21Dass es sich entgegen den Ausführungen der Klägerin bei ihrem „Beauty-Massagesalon“ um einen bordellartigen Betrieb und nicht lediglich um einen normalen Massagesalon handelt, ergibt sich eindeutig aus den zum Verwaltungsvorgang der Beklagten genommenen Belegen. Auf der Internetseite „owl-intim.de“ werben etliche Damen mit eindeutigen Bildern um Freier. Der Hinweis der Klägerin, in manchen Anzeigen erscheine der Text „kein Sex“, was eindeutig darauf hindeute, dass es sich nicht um einen bordellartigen Betrieb handele, kann nur als Schutzbehauptung gewertet werden. Die Formulierung „bei mir kannst du dich bei einer entspannenden Massage verwöhnen lassen“ legt mit hinreichender Deutlichkeit eine sexuelle Zielrichtung nahe. Auch das OVG NRW,
22vgl. Beschluss vom 09.10.2013 – 2 B 1107/13 –
23weist ausdrücklich darauf hin, dass Kontext und Inhalt der Werbung sich nicht anders verstehen lassen, als dass damit gezielt sexuelle Dienstleistungen gegen Entgelt angeboten werden. Entscheidend ist der faktische Betrieb und auch nicht, was bei der Bauantragstellung als Betriebsbeschreibung angegeben worden ist. Der faktische Betrieb erweist sich jedoch auch nach den im Verwaltungsvorgang der Beklagten dokumentierten Erkenntnissen der Kreispolizeibehörde H. und eines von der Beklagten beauftragten Detektivbüros als bordellartig.
24So OVG NRW, a. a. O.
25Im Fall von – wie hier – formeller Illegalität ist es für die Rechtmäßigkeit einer hierauf gestützten Nutzungsuntersagung unerheblich, ob das Vorhaben auch materiell rechtswidrig ist. Die Bauaufsichtsbehörde ist nur dann gehindert, ungenehmigt aufgenommene Nutzungen allein wegen ihrer formellen Illegalität zu untersagen, wenn sie der darin liegenden Gefahr ohne weiteres durch Legalisierung der Nutzung begegnen könnte. Eine Nutzungsuntersagung stellt sich in diesem Zusammenhang nur dann als unverhältnismäßig dar, wenn der erforderliche Bauantrag gestellt und auch nach Auffassung der Baugenehmigungsbehörde genehmigungsfähig ist und der Erteilung der Baugenehmigung auch sonst keine Hindernisse entgegen stehen.

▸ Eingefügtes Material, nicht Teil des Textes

-- pv_equiv track=rewrite | github.com/MichaelAquilina/flake8-spellcheck | flake8_spellcheck/__init__.py | parse_snake_case
-- ===== SOURCE A (Python) =====
-- from string import ascii_lowercase, ascii_uppercase, digits
-- from typing import Any, FrozenSet, Iterable, Iterator, List, Optional, Tuple, Type
--
-- Position = Tuple[int, int]
--
-- def parse_snake_case(name: str, position: Position) -> Iterator[Tuple[Position, str]]:
--     index = position[1]
--     start = index
--     buffer = ""
--     for c in name:
--         index += 1
--         if c in ascii_lowercase or c in digits or c in ascii_uppercase:
--             buffer += c
--         else:
--             if buffer:
--                 yield (position[0], start), buffer
--
--             buffer = ""
--             start = index
--
--     if buffer:
--         yield (position[0], start), buffer
-- ===== SOURCE B (Python) =====
-- import re
--
-- def parse_snake_case(name, position):
--     for m in re.finditer(r"[a-zA-Z0-9]+", name):
--         yield (position[0], position[1] + m.start()), m.group()
-- ===== Notes on version B (the rewrite author's own statement) =====
-- stated objective: idiomatic
-- what changed: Replaced the manual index/start/buffer state machine with a regex tokenizer: re.finditer over [a-zA-Z0-9]+ yields each match with position[1]+m.start(), removing all buffer and flush bookkeeping; the C regex engine gives a constant-factor speedup over the per-character Python loop.
import Mathlib
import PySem

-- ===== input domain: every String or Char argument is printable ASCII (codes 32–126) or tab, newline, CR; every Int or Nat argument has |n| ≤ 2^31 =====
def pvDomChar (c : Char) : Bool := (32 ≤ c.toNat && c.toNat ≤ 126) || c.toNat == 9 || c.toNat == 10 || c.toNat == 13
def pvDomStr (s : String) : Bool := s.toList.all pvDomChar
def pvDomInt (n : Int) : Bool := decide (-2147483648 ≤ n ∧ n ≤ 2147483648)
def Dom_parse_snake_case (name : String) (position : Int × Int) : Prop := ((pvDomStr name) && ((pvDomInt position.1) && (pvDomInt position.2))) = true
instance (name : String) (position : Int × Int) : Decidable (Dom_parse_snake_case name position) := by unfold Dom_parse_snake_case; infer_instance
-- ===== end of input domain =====

-- B replaces A's hand-written index/start/buffer state machine by a regex tokenizer over
-- maximal [a-zA-Z0-9]+ runs (idiomatic; same O(n) cost). Equivalence of return values is proved.

-- Shared character class: Python's `c in ascii_lowercase or c in digits or c in ascii_uppercase`
-- (= the regex class [a-zA-Z0-9]); exact on ASCII.
def pvAlnum (c : Char) : Bool :=
  ('a' ≤ c && c ≤ 'z') || ('0' ≤ c && c ≤ '9') || ('A' ≤ c && c ≤ 'Z')

-- ===== PORT A =====
-- A's loop: for each char bump `index`; alnum chars extend `buffer` (kept as List Char;
-- yielded via String.ofList), others flush `(row,start),buffer` (if nonempty) and reset start := index.
def pvAGo (cs : List Char) (row : Int) (index start : Int) (buffer : List Char) :
    List ((Int × Int) × String) :=
  match cs with
  | [] => if buffer ≠ [] then [((row, start), String.ofList buffer)] else []
  | c :: rest =>
    if pvAlnum c then
      pvAGo rest row (index + 1) start (buffer ++ [c])
    else
      (if buffer ≠ [] then [((row, start), String.ofList buffer)] else []) ++
        pvAGo rest row (index + 1) (index + 1) []

def parse_snake_case (name : String) (position : Int × Int) : List ((Int × Int) × String) :=
  pvAGo name.toList position.1 position.2 position.2 []

-- ===== PORT B =====
-- B's tokenizer: finditer over maximal alnum runs, recording each match's start offset.
def pvFind (cs : List Char) (i : Nat) : List (Nat × String) :=
  match cs with
  | [] => []
  | c :: rest =>
    if pvAlnum c then
      let run := c :: rest.takeWhile pvAlnum
      (i, String.ofList run) :: pvFind (rest.dropWhile pvAlnum) (i + run.length)
    else
      pvFind rest (i + 1)
termination_by cs.length
decreasing_by
  · exact Nat.lt_succ_of_le (List.length_dropWhile_le _ _)
  · simp

def parse_snake_case_alt (name : String) (position : Int × Int) : List ((Int × Int) × String) :=
  (pvFind name.toList 0).map (fun p => ((position.1, position.2 + (p.1 : Int)), p.2))

-- ===== PRECONDITION & SPEC =====
def Spec_parse_snake_case (name : String) (position : Int × Int) (out : List ((Int × Int) × String)) : Prop := out = parse_snake_case_alt name position
instance (name : String) (position : Int × Int) (out : List ((Int × Int) × String)) : Decidable (Spec_parse_snake_case name position out) := by unfold Spec_parse_snake_case; infer_instance

-- ===== CLAIM (what is proved, stated in full; the proofs are below) =====
def Claim_equal_parse_snake_case : Prop := ∀ (name : String) (position : Int × Int), Dom_parse_snake_case name position → Spec_parse_snake_case name position (parse_snake_case name position)

-- ===== LEMMAS AND PROOFS =====

-- Combined invariant, by induction on the remaining characters:
-- (1) with empty buffer and start = index = p2+j, A's loop computes B's token list shifted by p2;
-- (2) with a nonempty pending buffer, A's loop emits (start, buffer ++ current run) and then
--     continues as in (1) after the run.
theorem pvGo_inv (cs : List Char) :
    (∀ (row p2 : Int) (j : Nat),
       pvAGo cs row (p2 + j) (p2 + j) [] =
         (pvFind cs j).map (fun p => ((row, p2 + (p.1 : Int)), p.2))) ∧
    (∀ (row p2 : Int) (j : Nat) (start : Int) (buf : List Char), buf ≠ [] →
       pvAGo cs row (p2 + j) start buf =
         ((row, start), String.ofList (buf ++ cs.takeWhile pvAlnum)) ::
           (pvFind (cs.dropWhile pvAlnum) (j + (cs.takeWhile pvAlnum).length)).map
             (fun p => ((row, p2 + (p.1 : Int)), p.2))) := by
  induction cs with
  | nil =>
    constructor
    · intro row p2 j; simp [pvAGo, pvFind]
    · intro row p2 j start buf hb; simp [pvAGo, pvFind, hb]
  | cons c rest ih =>
    obtain ⟨ihE, ihB⟩ := ih
    constructor
    · intro row p2 j
      by_cases hc : pvAlnum c = true
      · have h := ihB row p2 (j + 1) (p2 + j) [c] (by simp)
        push_cast at h
        rw [← add_assoc] at h
        simp only [pvAGo, hc, if_pos, List.nil_append]
        rw [h]
        simp only [pvFind, hc, if_pos, List.map_cons, List.singleton_append]
        have e : j + 1 + (List.takeWhile pvAlnum rest).length =
            j + (c :: List.takeWhile pvAlnum rest).length := by
          simp [List.length_cons]; omega
        rw [e]
      · have h := ihE row p2 (j + 1)
        push_cast at h
        rw [← add_assoc] at h
        simp only [pvAGo, hc]
        simp only [pvFind, hc]
        simpa using h
    · intro row p2 j start buf hb
      by_cases hc : pvAlnum c = true
      · have h := ihB row p2 (j + 1) start (buf ++ [c]) (by simp)
        push_cast at h
        rw [← add_assoc] at h
        simp only [pvAGo, hc, if_pos]
        rw [h]
        simp only [List.takeWhile_cons_of_pos hc, List.dropWhile_cons_of_pos hc]
        have e : j + 1 + (List.takeWhile pvAlnum rest).length =
            j + (c :: List.takeWhile pvAlnum rest).length := by
          simp [List.length_cons]; omega
        rw [e]
        simp
      · have h := ihE row p2 (j + 1)
        push_cast at h
        rw [← add_assoc] at h
        simp only [pvAGo, hc]
        rw [h]
        simp only [List.takeWhile_cons_of_neg (by simpa using hc),
          List.dropWhile_cons_of_neg (by simpa using hc), pvFind, hc]
        simp [hb]

-- ===== VERDICT (by name: the statement is the Claim_ definition above) =====
theorem parse_snake_case_spec : Claim_equal_parse_snake_case := by
  intro name position _
  unfold Spec_parse_snake_case parse_snake_case parse_snake_case_alt
  have h := (pvGo_inv name.toList).1 position.1 position.2 0
  simpa using h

26OVG NRW, Beschluss vom 06.07.2009 – 10 B 617/09 – bei juris.
27Dies ist hier nicht der Fall. Abgesehen davon, dass weder die Eigentümerin der Wohnung noch die Klägerin eine Baugenehmigung für die derzeitige Nutzung beantragt haben, hat die Beklagte zu erkennen gegeben, dass sie diese nicht für genehmigungsfähig hält. Die Zwangsgeldandrohung entspricht den gesetzlichen Vorschriften, §§ 55, 57, 60 und 63 VwVG NRW.
28Die Kostenentscheidung beruht auf § 154 Abs. 1 VwGO, die Ausspruch zur vorläufigen Vollstreckbarkeit des Urteils ergibt sich aus § 167 Abs. 1 Satz 1 VwGO i. V. m. §§ 708 Nr. 11, 711 Satz 1 ZPO.